__What to produce__
Could you return every line of the records below that contains the word "cell"?

__Materials provided__
Content starts

-- pv_equiv track=rewrite | github.com/k-harada/AtCoder | ARC/ARC157/C.py | solve
-- ===== SOURCE A (Python) =====
-- MOD = 998244353
--
-- def solve(h, w, s_list):
--     dp = [[[0, 0, 0] for _1 in range(w)] for _2 in range(h)]
--     dp[0][0][2] = 1
--     # ２乗和, 和, 個数
--     for j in range(1, w):
--         dp[0][j][2] = 1
--         if s_list[0][j] == s_list[0][j - 1] == "Y":
--             dp[0][j][1] = dp[0][j - 1][1] + 1
--             dp[0][j][0] = (dp[0][j][1] ** 2) % MOD
--         else:
--             dp[0][j][1] = dp[0][j - 1][1]
--             dp[0][j][0] = dp[0][j - 1][0]
--
--     for i in range(1, h):
--         dp[i][0][2] = 1
--         if s_list[i][0] == s_list[i - 1][0] == "Y":
--             dp[i][0][1] = dp[i - 1][0][1] + 1
--             dp[i][0][0] = (dp[i][0][1] ** 2) % MOD
--         else:
--             dp[i][0][1] = dp[i - 1][0][1]
--             dp[i][0][0] = dp[i - 1][0][0]
--         for j in range(1, w):
--             dp[i][j][2] = (dp[i - 1][j][2] + dp[i][j - 1][2]) % MOD
--             if s_list[i][j] == s_list[i - 1][j] == "Y":
--                 dp[i][j][1] += dp[i - 1][j][1] + dp[i - 1][j][2]
--                 dp[i][j][0] += (dp[i - 1][j][0] + 2 * dp[i - 1][j][1] + dp[i - 1][j][2]) % MOD
--             else:
--                 dp[i][j][1] += dp[i - 1][j][1]
--                 dp[i][j][0] += dp[i - 1][j][0]
--             if s_list[i][j] == s_list[i][j - 1] == "Y":
--                 dp[i][j][1] += dp[i][j - 1][1] + dp[i][j - 1][2]
--                 dp[i][j][0] += (dp[i][j - 1][0] + 2 * dp[i][j - 1][1] + dp[i][j - 1][2]) % MOD
--             else:
--                 dp[i][j][1] += dp[i][j - 1][1]
--                 dp[i][j][0] += dp[i][j - 1][0]
--             dp[i][j][0] %= MOD
--             dp[i][j][1] %= MOD
--     return dp[-1][-1][0]
-- ===== SOURCE B (Python) =====
-- MOD = 998244353
--
--
-- def solve(h, w, s_list):
--     # Path-counting identity instead of a sum-of-squares DP:
--     # sum over paths of k^2 = sum over Y-Y edges e of
--     #   (2*S_before(e) + paths_to(e)) * paths_from(e),
--     # where paths_from is the mirrored Pascal table.
--     # Table 1: Pascal path counts (independent of the grid).
--     cnt = [[1] * w for _ in range(h)]
--     for i in range(1, h):
--         for j in range(1, w):
--             cnt[i][j] = (cnt[i - 1][j] + cnt[i][j - 1]) % MOD
--     # Table 2: sum over paths to each cell of the number of Y-Y edges used.
--     sm = [[0] * w for _ in range(h)]
--     sm[0][0] = 0  # DP base: the empty path at the start cell uses no edge
--     for j in range(1, w):
--         sm[0][j] = (sm[0][j - 1] + (s_list[0][j] == s_list[0][j - 1] == "Y")) % MOD
--     for i in range(1, h):
--         sm[i][0] = (sm[i - 1][0] + (s_list[i][0] == s_list[i - 1][0] == "Y")) % MOD
--         for j in range(1, w):
--             sm[i][j] = (sm[i - 1][j]
--                         + (cnt[i - 1][j] if s_list[i][j] == s_list[i - 1][j] == "Y" else 0)
--                         + sm[i][j - 1]
--                         + (cnt[i][j - 1] if s_list[i][j] == s_list[i][j - 1] == "Y" else 0)) % MOD
--     # Accumulate each Y-Y edge's contribution; cnt[h-1-i][w-1-j] counts paths
--     # from (i, j) to the bottom-right corner by symmetry.
--     ans = 0
--     for i in range(h):
--         for j in range(w):
--             rest = cnt[h - 1 - i][w - 1 - j]
--             if i and s_list[i][j] == s_list[i - 1][j] == "Y":
--                 ans += (2 * sm[i - 1][j] + cnt[i - 1][j]) * rest
--             if j and s_list[i][j] == s_list[i][j - 1] == "Y":
--                 ans += (2 * sm[i][j - 1] + cnt[i][j - 1]) * rest
--     return ans % MOD
-- ===== Notes on version B (the rewrite author's own statement) =====
-- stated objective: alternative
-- what changed: A fills one grid of (sumsq,sum,count) triples with a fused sum-of-squares DP; B has no sum-of-squares recurrence at all: it builds a Pascal path-count table and a path-sum table, then sums per Y-Y edge the contribution (2*sum_before+count_before)*count_after, using the mirror symmetry cnt[h-1-i][w-1-j] for the number of paths from a cell to the corner.
import Mathlib
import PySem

Content ends

__Reply to the exercise__
--     # Table 2: sum over paths to each cell of the number of Y-Y edges used.
--     sm[0][0] = 0  # DP base: the empty path at the start cell uses no edge
-- what changed: A fills one grid of (sumsq,sum,count) triples with a fused sum-of-squares DP; B has no sum-of-squares recurrence at all: it builds a Pascal path-count table and a path-sum table, then sums per Y-Y edge the contribution (2*sum_before+count_before)*count_after, using the mirror symmetry cnt[h-1-i][w-1-j] for the number of paths from a cell to the corner.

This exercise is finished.